Thomson's major theme is that no matter HOW, Pissarro's WHAT is largely a fictionalized image. Thus in the paintings of the Paris suburbs, Thomson shows us how changes in palette, touch, "effet" and other elements give the same stretch of the Seine quite divergent identities. And as far as Pontoise is concerned: despite the fact that it was, during Pissarro's residency there, becoming a virtual satellite of the capital, the artist consistently represented it as essentially still a country town. Thomson refers here to Pissarro's "reluctant awareness of transition" (35) as, toward the end of the 1870's, his representations of L'Hermitage increasingly promoted the "fiction of a rural community" (39) and he was only occasionally willing to admit symbols of modernization into his landscapes. Thomson cites an 1892 interview in which Pissarro refers to manipulating his studio impressions "to create the true poem of the countryside" and Thomson comments correctly that the artist is thus admitting that his art is an "idyllic fiction" (81). Indeed, Thomson calls Pissarro's landscape pictures in the last decade or so of his life "the late rural idylls" (81), in which he is constructing an ideal of a classless community in accord with his anarchist ideology. Thomson is very good in indicating that no matter how much Pissarro has in common with other painters who were also constructing fictional ideals through the manipulation of rural imagery--say, Jules Breton and Leon Lhermitte--it is Pissarro's commitment to anarchist ideals that distinguishes him: whereas Breton and Lhermitte look back in plaintive regret at the loss of traditional values rooted in their national and religious heritage, Pissarro is looking forward to the communitarian ideals of post-revolutionary society (a point recently underlined most forcefully by Richard Brettell in his exhibition and catalogue "Pissarro's People" [cf. my review]).

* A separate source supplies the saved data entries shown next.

-- pv_equiv track=rewrite | github.com/rodolfo0259/NappAcademy2-2021 | sprint2/sprint2.py | contar_ocorrencias_cartao_credito_por_ano
-- ===== SOURCE A (Python) =====
-- def contar_ocorrencias_cartao_credito_por_ano(lista)->dict:
--     '''
--     Conta todas as ocorrencias de fraude de cartao para cada ano
--
--     Args:
--         lista: lista de tuples (obrigatorio)
--
--     Return:
--         dict: dicionario contendo o ano e a quatidade de ocorrencias para cada
--     '''
--     count = dict()
--     for item in lista:
--         ano = item[-1].split('/')[1]
--         if ano in count:
--             count[ano] += 1
--         else:
--             count[ano] = 1
--
--     return count
-- ===== SOURCE B (Python) =====
-- def contar_ocorrencias_cartao_credito_por_ano(lista) -> dict:
--     anos = [item[-1].split('/')[1] for item in lista]
--     return {ano: anos.count(ano) for ano in dict.fromkeys(anos)}
-- ===== Notes on version B (the rewrite author's own statement) =====
-- stated objective: idiomatic
-- what changed: Replaces the incremental if-in-dict/else-insert accumulator with a two-pass pipeline: extract all year keys, then build the result by a dict comprehension over dict.fromkeys (ordered dedup) using list.count per distinct year.
import Mathlib
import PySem

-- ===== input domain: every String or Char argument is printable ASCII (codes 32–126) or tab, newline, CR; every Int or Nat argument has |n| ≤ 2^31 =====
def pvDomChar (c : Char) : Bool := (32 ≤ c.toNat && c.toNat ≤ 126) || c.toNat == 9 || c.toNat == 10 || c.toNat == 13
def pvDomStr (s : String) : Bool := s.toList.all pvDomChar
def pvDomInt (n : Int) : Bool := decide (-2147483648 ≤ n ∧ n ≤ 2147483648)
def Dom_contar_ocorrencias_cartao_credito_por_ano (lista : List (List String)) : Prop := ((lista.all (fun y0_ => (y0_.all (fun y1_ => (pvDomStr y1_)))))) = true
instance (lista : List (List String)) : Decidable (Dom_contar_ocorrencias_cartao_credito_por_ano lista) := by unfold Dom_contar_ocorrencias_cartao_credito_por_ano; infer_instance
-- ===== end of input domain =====

-- B replaces the incremental if-in-dict accumulator by a two-pass pipeline (extract all keys, then count per distinct key); same return value, no speed claim.

-- ===== PORT A =====
-- ano = item[-1].split('/')[1]; none exactly where Python raises IndexError (excluded by Pre_; the ports skip such items)
def pvAno? (item : List String) : Option String :=
  match PySem.List.pyGet? item (-1) with
  | none => none
  | some ult =>
      match PySem.Str.split? ult "/" with
      | none => none
      | some partes => PySem.List.pyGet? partes 1

def contar_ocorrencias_cartao_credito_por_ano (lista : List (List String)) : List (String × Int) :=
  (lista.foldl (fun count item =>
      match pvAno? item with
      | some ano =>
          if count.contains ano then count.modify ano 0 (fun v => v + 1)
          else count.insert ano 1
      | none => count)
    (PySem.Dict.empty : PySem.Dict String Int)).items

-- ===== PORT B =====
def contar_ocorrencias_cartao_credito_por_ano_alt (lista : List (List String)) : List (String × Int) :=
  let anos := lista.filterMap pvAno?
  (PySem.List.dedup anos).map (fun ano => (ano, (PySem.List.count anos ano : Int)))

-- ===== PRECONDITION & SPEC =====
-- Pre_ excludes exactly the inputs where Python A raises IndexError: an empty tuple (item[-1]) or a last field with no '/' (split('/')[1]).
def Pre_contar_ocorrencias_cartao_credito_por_ano (lista : List (List String)) : Prop :=
  ∀ item ∈ lista, item ≠ [] ∧ 2 ≤ ((PySem.Str.split? (item.getLast!) "/").getD []).length
instance (lista : List (List String)) : Decidable (Pre_contar_ocorrencias_cartao_credito_por_ano lista) := by unfold Pre_contar_ocorrencias_cartao_credito_por_ano; infer_instance
def pvWitness_contar_ocorrencias_cartao_credito_por_ano : List (List String) := [["x", "01/2020"], ["y", "02/2020"], ["z", "03/2019"]]

def Spec_contar_ocorrencias_cartao_credito_por_ano (lista : List (List String)) (out : List (String × Int)) : Prop := out = contar_ocorrencias_cartao_credito_por_ano_alt lista
instance (lista : List (List String)) (out : List (String × Int)) : Decidable (Spec_contar_ocorrencias_cartao_credito_por_ano lista out) := by unfold Spec_contar_ocorrencias_cartao_credito_por_ano; infer_instance

-- ===== CLAIM (what is proved, stated in full; the proofs are below) =====
def Claim_equal_contar_ocorrencias_cartao_credito_por_ano : Prop := ∀ (lista : List (List String)), Dom_contar_ocorrencias_cartao_credito_por_ano lista → Pre_contar_ocorrencias_cartao_credito_por_ano lista → Spec_contar_ocorrencias_cartao_credito_por_ano lista (contar_ocorrencias_cartao_credito_por_ano lista)

-- ===== LEMMAS AND PROOFS =====
-- A's branched loop step ('if ano in count: count[ano] += 1 else: count[ano] = 1') IS the Counter step.
theorem pvStep_eq (d : PySem.Dict String Int) (x : String) :
    (if d.contains x then d.modify x 0 (fun v => v + 1) else d.insert x 1) = d.modify x 0 (fun v => v + 1) := by
  by_cases h : d.contains x = true
  · simp [h]
  · simp only [h, Bool.false_eq_true, if_false]
    cases d with
    | mk l =>
      induction l with
      | nil => rfl
      | cons p t ih =>
        simp_all [PySem.Dict.insert, PySem.Dict.modify, PySem.Dict.contains]
        rw [PySem.Dict.getD_of_not_contains]
        simp [PySem.Dict.contains]
        exact ⟨h.1, fun a b hab hax => h.2 b (hax ▸ hab)⟩

-- A's loop over lista, which skips items whose key extraction yields none, is the same loop over the extracted keys.
theorem pvFoldl_skip (l : List (List String)) (d : PySem.Dict String Int) :
    l.foldl (fun count item =>
      match pvAno? item with
      | some ano =>
          if count.contains ano then count.modify ano 0 (fun v => v + 1)
          else count.insert ano 1
      | none => count) d
  = (l.filterMap pvAno?).foldl (fun count ano =>
          if count.contains ano then count.modify ano 0 (fun v => v + 1)
          else count.insert ano 1) d := by
  induction l generalizing d with
  | nil => rfl
  | cons hd tl ih =>
    cases hno : pvAno? hd <;> simp [hno, ih]

-- ===== VERDICT (by name: the statement is the Claim_ definition above) =====
theorem contar_ocorrencias_cartao_credito_por_ano_spec : Claim_equal_contar_ocorrencias_cartao_credito_por_ano := by
  intro lista _ _
  unfold Spec_contar_ocorrencias_cartao_credito_por_ano
  unfold contar_ocorrencias_cartao_credito_por_ano contar_ocorrencias_cartao_credito_por_ano_alt
  rw [pvFoldl_skip]
  have hcongr := PySem.List.foldl_congr_mem
    (l := lista.filterMap pvAno?) (init := (PySem.Dict.empty : PySem.Dict String Int))
    (f := fun count ano => if count.contains ano then count.modify ano 0 (fun v => v + 1) else count.insert ano 1)
    (g := fun d x => d.modify x 0 (fun v => v + 1))
    (fun acc x _ => pvStep_eq acc x)
  rw [hcongr, ← PySem.Dict.counter_eq_foldl, PySem.Dict.items_counter]
  simp [PySem.List.count]
-- pv_equiv track=rewrite | github.com/Othniel-Amos/Student_Chart | functions.py | safely_add_subjects
-- ===== SOURCE A (Python) =====
-- def safely_add_subjects(subjects):
--     num_subjects = len(subjects)
--     counter = 0
--     placeholder = ""
--     for _ in subjects:
--         counter+=1
--         if counter == num_subjects:
--             placeholder+="?"
--         else:
--             placeholder+="?,"
--
--     return placeholder
-- ===== SOURCE B (Python) =====
-- def safely_add_subjects(subjects):
--     n = len(subjects)
--     if n == 0:
--         return ""
--     return "?" + ",?" * (n - 1)
-- ===== Notes on version B (the rewrite author's own statement) =====
-- stated objective: idiomatic
-- what changed: Replaced the counting loop with last-element detection by a closed-form string construction from len(subjects): '?' + ',?' * (n - 1), with an explicit empty-list guard.
import Mathlib
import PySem

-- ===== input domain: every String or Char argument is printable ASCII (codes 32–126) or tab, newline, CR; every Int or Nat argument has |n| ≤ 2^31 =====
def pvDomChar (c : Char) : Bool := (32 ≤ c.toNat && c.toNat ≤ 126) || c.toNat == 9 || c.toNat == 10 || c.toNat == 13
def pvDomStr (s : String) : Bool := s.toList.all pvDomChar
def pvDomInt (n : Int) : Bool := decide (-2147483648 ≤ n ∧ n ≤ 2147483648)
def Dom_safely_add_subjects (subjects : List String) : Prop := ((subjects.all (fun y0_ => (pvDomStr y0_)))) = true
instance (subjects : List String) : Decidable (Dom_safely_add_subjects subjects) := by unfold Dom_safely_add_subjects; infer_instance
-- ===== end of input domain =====

-- B replaces A's counting loop by the closed form "?" ++ ",?" * (n-1) from n = len(subjects) (idiomatic; same cost).

-- ===== PORT A =====
def safely_add_subjects (subjects : List String) : String :=
  let num_subjects : Int := subjects.length
  let st := subjects.foldl
    (fun (st : Int × String) (_ : String) =>
      let counter := st.1 + 1
      let placeholder := if counter = num_subjects then st.2 ++ "?" else st.2 ++ "?,"
      (counter, placeholder)) (0, "")
  st.2

-- ===== PORT B =====
-- string repetition s * k (Python's str * int for nonnegative k)
def strMul (s : String) : Nat → String
  | 0 => ""
  | k + 1 => s ++ strMul s k

def safely_add_subjects_alt (subjects : List String) : String :=
  let n := subjects.length
  if n = 0 then "" else "?" ++ strMul ",?" (n - 1)

-- ===== PRECONDITION & SPEC =====
def Spec_safely_add_subjects (subjects : List String) (out : String) : Prop := out = safely_add_subjects_alt subjects
instance (subjects : List String) (out : String) : Decidable (Spec_safely_add_subjects subjects out) := by unfold Spec_safely_add_subjects; infer_instance

-- ===== CLAIM (what is proved, stated in full; the proofs are below) =====
def Claim_equal_safely_add_subjects : Prop := ∀ (subjects : List String), Dom_safely_add_subjects subjects → Spec_safely_add_subjects subjects (safely_add_subjects subjects)

-- ===== LEMMAS AND PROOFS =====

-- characterisation of A's fold: correct whenever n = c + length of the remaining list
theorem foldA_char (l : List String) : ∀ (c n : Int) (p : String), n = c + l.length →
    (l.foldl
      (fun (st : Int × String) (_ : String) =>
        let counter := st.1 + 1
        let placeholder := if counter = n then st.2 ++ "?" else st.2 ++ "?,"
        (counter, placeholder)) (c, p)).2
    = if l.length = 0 then p else p ++ strMul "?," (l.length - 1) ++ "?" := by
  induction l with
  | nil => intro c n p h; simp
  | cons x xs ih =>
    intro c n p h
    simp only [List.foldl_cons, List.length_cons] at *
    cases xs with
    | nil =>
      have hc : c + 1 = n := by simp at h; omega
      simp [hc, strMul]
    | cons y ys =>
      have hc : ¬ (c + 1 = n) := by simp at h ⊢; omega
      have := ih (c + 1) n (p ++ "?,") (by push_cast at h ⊢; omega)
      simp only [hc, if_false] at *
      rw [this]
      have hlen : (y :: ys).length ≠ 0 := by simp
      simp only [hlen, List.length_cons]
      have : (ys.length + 1 + 1 - 1) = (ys.length + 1 - 1) + 1 := by omega
      rw [this, strMul]
      simp [String.append_assoc]

-- bridging the two closed forms: "?,"*k ++ "?" = "?" ++ ",?"*k
theorem strMul_shift : ∀ k : Nat, strMul "?," k ++ "?" = "?" ++ strMul ",?" k := by
  intro k
  induction k with
  | zero => decide
  | succ k ih =>
    show ("?," ++ strMul "?," k) ++ "?" = "?" ++ (",?" ++ strMul ",?" k)
    rw [String.append_assoc, ih]
    apply String.toList_injective
    simp [String.toList_append]

-- ===== VERDICT (by name: the statement is the Claim_ definition above) =====
theorem safely_add_subjects_spec : Claim_equal_safely_add_subjects := by
  intro subjects _
  unfold Spec_safely_add_subjects safely_add_subjects safely_add_subjects_alt
  simp only
  rw [foldA_char subjects 0 subjects.length "" (by omega)]
  cases h : subjects.length with
  | zero => simp
  | succ k =>
    simp only [Nat.succ_ne_zero, if_false, Nat.succ_sub_one]
    rw [← strMul_shift k]
    simp [String.append_assoc]
-- pv_equiv track=rewrite | github.com/jmatz123/cs440-hmm-mp4 | baseline.py | baseline
-- ===== SOURCE A (Python) =====
-- def baseline(train, test):
--     '''
--     input:  training data (list of sentences, with tags on the words)
--             test data (list of sentences, no tags on the words)
--     output: list of sentences, each sentence is a list of (word,tag) pairs.
--             E.g., [[(word1, tag1), (word2, tag2)], [(word3, tag3), (word4, tag4)]]
--     '''
--
--     tags = {}
--     final_tags = {}
--
--     for sentence in train:
--         for info in sentence:
--             word, tag = info
--
--         # add it to the dict
--             if word not in final_tags:
--                 final_tags[word] = {}
--
--             if tag not in final_tags[word]:
--                 final_tags[word][tag] = 1
--             else:
--                 final_tags[word][tag] += 1
--
--         #     increment count
--             if tag not in tags:
--                 tags[tag] = 1
--             else:
--                 tags[tag] += 1
--
--     max_tags = max(tags, key=tags.get)
--     result = []
--
--     for sentence in test:
--         list_of_word_pairs = []
--
--         for word in sentence:
--             if word in final_tags:
--                 tag = max(final_tags[word], key=final_tags[word].get)
--                 list_of_word_pairs.append((word, tag))
--
--             else:
--                 # handles the unseen words
--                 list_of_word_pairs.append((word, max_tags))
--
--         result.append(list_of_word_pairs)
--
--     return result
-- ===== SOURCE B (Python) =====
-- def baseline(train, test):
--     # Count tables built once; then a precomputed best-tag lookup table replaces
--     # the per-occurrence max scan of the original.
--     tags = {}
--     final_tags = {}
--     for sentence in train:
--         for word, tag in sentence:
--             wt = final_tags.setdefault(word, {})
--             wt[tag] = wt.get(tag, 0) + 1
--             tags[tag] = tags.get(tag, 0) + 1
--     default = max(tags, key=tags.get)
--     best = {word: max(counts, key=counts.get) for word, counts in final_tags.items()}
--     return [[(w, best.get(w, default)) for w in sentence] for sentence in test]
-- ===== Notes on version B (the rewrite author's own statement) =====
-- stated objective: simpler
-- what changed: B precomputes a word-to-best-tag dictionary and the global default tag once after counting, then tags the test data by plain lookups in comprehensions, instead of A's per-occurrence max scan over the word's tag-count dict inside the test loop.
import Mathlib
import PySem

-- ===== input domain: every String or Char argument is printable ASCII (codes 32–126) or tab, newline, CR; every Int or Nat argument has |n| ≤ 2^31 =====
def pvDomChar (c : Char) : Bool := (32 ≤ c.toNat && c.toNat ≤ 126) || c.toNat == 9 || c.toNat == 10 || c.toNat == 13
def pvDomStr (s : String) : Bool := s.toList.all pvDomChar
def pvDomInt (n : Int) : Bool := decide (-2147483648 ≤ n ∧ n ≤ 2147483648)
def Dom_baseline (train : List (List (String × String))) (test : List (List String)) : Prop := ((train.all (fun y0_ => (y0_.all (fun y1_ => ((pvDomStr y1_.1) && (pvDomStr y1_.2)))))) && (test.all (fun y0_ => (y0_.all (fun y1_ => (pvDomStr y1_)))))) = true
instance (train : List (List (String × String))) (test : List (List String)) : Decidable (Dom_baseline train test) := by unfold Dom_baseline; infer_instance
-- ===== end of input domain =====

-- B precomputes a word→best-tag table once instead of rescanning the per-word tag
-- counts at every test-word occurrence (objective: simpler second pass).

-- shared helper: Python's max(d, key=d.get) — first key with maximal count
-- (the .getD "" default is unreachable under Pre_, where every dict scanned is nonempty)
def pyMaxKey (d : PySem.Dict String Int) : String :=
  (PySem.List.max? d.keys (fun k => d.getD k 0)).getD ""

-- ===== PORT A =====
-- one training pair: A's contains-guarded updates of (tags, final_tags)
def baselineStepA (st : PySem.Dict String Int × PySem.Dict String (PySem.Dict String Int))
    (info : String × String) :
    PySem.Dict String Int × PySem.Dict String (PySem.Dict String Int) :=
  let ft := if st.2.contains info.1 then st.2 else st.2.insert info.1 PySem.Dict.empty
  let inner := ft.getD info.1 PySem.Dict.empty
  let inner := if inner.contains info.2 then inner.insert info.2 (inner.getD info.2 0 + 1)
               else inner.insert info.2 1
  let ft := ft.insert info.1 inner
  let tags := if st.1.contains info.2 then st.1.insert info.2 (st.1.getD info.2 0 + 1)
              else st.1.insert info.2 1
  (tags, ft)

def baseline (train : List (List (String × String))) (test : List (List String)) :
    List (List (String × String)) :=
  let st := train.foldl (fun st sentence => sentence.foldl baselineStepA st)
              (PySem.Dict.empty, PySem.Dict.empty)
  let tags := st.1
  let finalTags := st.2
  let maxTags := pyMaxKey tags
  test.foldl (fun result sentence =>
    result ++ [sentence.foldl (fun acc word =>
      if finalTags.contains word then
        acc ++ [(word, pyMaxKey (finalTags.getD word PySem.Dict.empty))]
      else
        acc ++ [(word, maxTags)]) []]) []

-- ===== PORT B =====
-- one training pair: B's setdefault + get-based updates
def baselineStepB (st : PySem.Dict String Int × PySem.Dict String (PySem.Dict String Int))
    (info : String × String) :
    PySem.Dict String Int × PySem.Dict String (PySem.Dict String Int) :=
  let ft := st.2.setdefault info.1 PySem.Dict.empty
  let wt := ft.getD info.1 PySem.Dict.empty
  (st.1.insert info.2 (st.1.getD info.2 0 + 1),
   ft.insert info.1 (wt.insert info.2 (wt.getD info.2 0 + 1)))

def baseline_alt (train : List (List (String × String))) (test : List (List String)) :
    List (List (String × String)) :=
  let st := train.foldl (fun st sentence => sentence.foldl baselineStepB st)
              (PySem.Dict.empty, PySem.Dict.empty)
  let dflt := pyMaxKey st.1
  let best : PySem.Dict String String :=
    PySem.Dict.mk (st.2.items.map (fun p => (p.1, pyMaxKey p.2)))
  test.map (fun sentence => sentence.map (fun w => (w, best.getD w dflt)))

-- ===== PRECONDITION & SPEC =====
-- Pre_ excludes only the inputs where A raises: with no training pair at all,
-- Python's max over the empty tags dict raises ValueError (B raises there too).
def Pre_baseline (train : List (List (String × String))) (test : List (List String)) : Prop :=
  train.any (fun s => !s.isEmpty) = true
instance (train : List (List (String × String))) (test : List (List String)) : Decidable (Pre_baseline train test) := by unfold Pre_baseline; infer_instance

def pvWitness_baseline : (List (List (String × String))) × List (List String) :=
  ([[("the", "DET"), ("cat", "N")], [("the", "N")]], [["the", "dog"]])

def Spec_baseline (train : List (List (String × String))) (test : List (List String)) (out : List (List (String × String))) : Prop := out = baseline_alt train test
instance (train : List (List (String × String))) (test : List (List String)) (out : List (List (String × String))) : Decidable (Spec_baseline train test out) := by unfold Spec_baseline; infer_instance

-- ===== CLAIM (what is proved, stated in full; the proofs are below) =====
def Claim_equal_baseline : Prop := ∀ (train : List (List (String × String))) (test : List (List String)), Dom_baseline train test → Pre_baseline train test → Spec_baseline train test (baseline train test)

-- ===== LEMMAS AND PROOFS =====

-- the two per-pair update steps are the same function
lemma stepA_eq_stepB : baselineStepA = baselineStepB := by
  funext st info
  unfold baselineStepA baselineStepB
  obtain ⟨tags, ft⟩ := st
  obtain ⟨w, t⟩ := info
  simp only
  have hins : ∀ (d : PySem.Dict String Int) (k : String),
      (if d.contains k then d.insert k (d.getD k 0 + 1) else d.insert k 1)
        = d.insert k (d.getD k 0 + 1) := by
    intro d k
    by_cases h : d.contains k = true
    · simp [h]
    · have h' : d.contains k = false := by simpa using h
      have : d.get? k = none := by
        rw [PySem.Dict.contains_eq_isSome_get?] at h'
        exact Option.not_isSome_iff_eq_none.mp (by simp [h'])
      simp [h', PySem.Dict.getD, this]
  by_cases hw : ft.contains w = true
  · rw [PySem.Dict.setdefault_of_contains ft _ hw]
    simp [hw, hins]
  · have hw' : ft.contains w = false := by simpa using hw
    rw [PySem.Dict.setdefault_of_not_contains ft _ hw']
    simp [hw', hins]

-- getD on a value-mapped literal dict = map after first-match lookup
lemma getD_mk_map (l : List (String × PySem.Dict String Int))
    (f : PySem.Dict String Int → String) (w : String) (dflt : String) :
    (PySem.Dict.mk (l.map (fun p => (p.1, f p.2)))).getD w dflt =
      (((PySem.Dict.mk l).get? w).map f).getD dflt := by
  induction l with
  | nil => rfl
  | cons p rest ih =>
    obtain ⟨k, v⟩ := p
    simp only [List.map_cons, PySem.Dict.getD, PySem.Dict.get?_mk_cons] at *
    by_cases h : (k == w) = true
    · simp [h]
    · simp only [h]
      simpa [PySem.Dict.getD] using ih

-- ===== VERDICT (by name: the statement is the Claim_ definition above) =====
theorem baseline_spec : Claim_equal_baseline := by
  intro train test _ _
  unfold Spec_baseline baseline baseline_alt
  rw [stepA_eq_stepB]
  simp only
  set st := train.foldl (fun st sentence => sentence.foldl baselineStepB st)
      (PySem.Dict.empty, PySem.Dict.empty) with hst
  -- the per-word value agrees
  have hword : ∀ w : String,
      (if st.2.contains w then
        (w, pyMaxKey (st.2.getD w PySem.Dict.empty))
       else (w, pyMaxKey st.1))
      = (w, (PySem.Dict.mk (st.2.items.map (fun p => (p.1, pyMaxKey p.2)))).getD w
              (pyMaxKey st.1)) := by
    intro w
    rw [getD_mk_map]
    rcases hq : st.2.get? w with _ | v
    · have : st.2.contains w = false := by
        rw [PySem.Dict.contains_eq_isSome_get?, hq]; rfl
      simp [this]
    · have : st.2.contains w = true := by
        rw [PySem.Dict.contains_eq_isSome_get?, hq]; rfl
      simp [this, hq, PySem.Dict.getD]
  have hinner : ∀ sentence : List String,
      sentence.foldl (fun acc word =>
        if st.2.contains word then
          acc ++ [(word, pyMaxKey (st.2.getD word PySem.Dict.empty))]
        else acc ++ [(word, pyMaxKey st.1)]) []
      = sentence.map (fun w => (w, (PySem.Dict.mk (st.2.items.map (fun p => (p.1, pyMaxKey p.2)))).getD w (pyMaxKey st.1))) := by
    intro sentence
    have hop : (fun (acc : List (String × String)) word =>
        if st.2.contains word then
          acc ++ [(word, pyMaxKey (st.2.getD word PySem.Dict.empty))]
        else acc ++ [(word, pyMaxKey st.1)])
      = fun acc word => acc ++ [(word, (PySem.Dict.mk (st.2.items.map (fun p => (p.1, pyMaxKey p.2)))).getD word (pyMaxKey st.1))] := by
      funext acc word
      have hw := hword word
      split_ifs with h
      · rw [if_pos h] at hw; rw [hw]
      · rw [if_neg h] at hw; rw [hw]
    rw [hop, PySem.List.foldl_append_singleton_eq_map, List.nil_append]
  have houter : (fun (result : List (List (String × String))) (sentence : List String) =>
      result ++ [sentence.foldl (fun acc word =>
        if st.2.contains word then
          acc ++ [(word, pyMaxKey (st.2.getD word PySem.Dict.empty))]
        else acc ++ [(word, pyMaxKey st.1)]) []])
    = fun result sentence => result ++ [sentence.map (fun w => (w, (PySem.Dict.mk (st.2.items.map (fun p => (p.1, pyMaxKey p.2)))).getD w (pyMaxKey st.1)))] := by
    funext result sentence
    rw [hinner]
  rw [houter, PySem.List.foldl_append_singleton_eq_map, List.nil_append]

Thomson's book is an excellent survey of Pissarro's rural art, and together with Brettell's almost simultaneously published "Pissarro and Pontoise: The Artist in a Landscape" (cf. my review), it constitutes a fundamental reassessment of Pissarro as a landscapist. His text is clearly organized and concisely written, and it is all the more pity that it has not been better served by the accompanying illustrations. The author has provided some excellent comparative paintings to illustrate his points about Pissarro's, but many of these are printed too dark to reveal much detail. Of the total of 139 illustrations, only about twenty or so are reproduced in color, and the color is not always very true. This is, then, not a book to purchase for its reproductions, but for its text, which is an outstanding contribution to Pissarro studies.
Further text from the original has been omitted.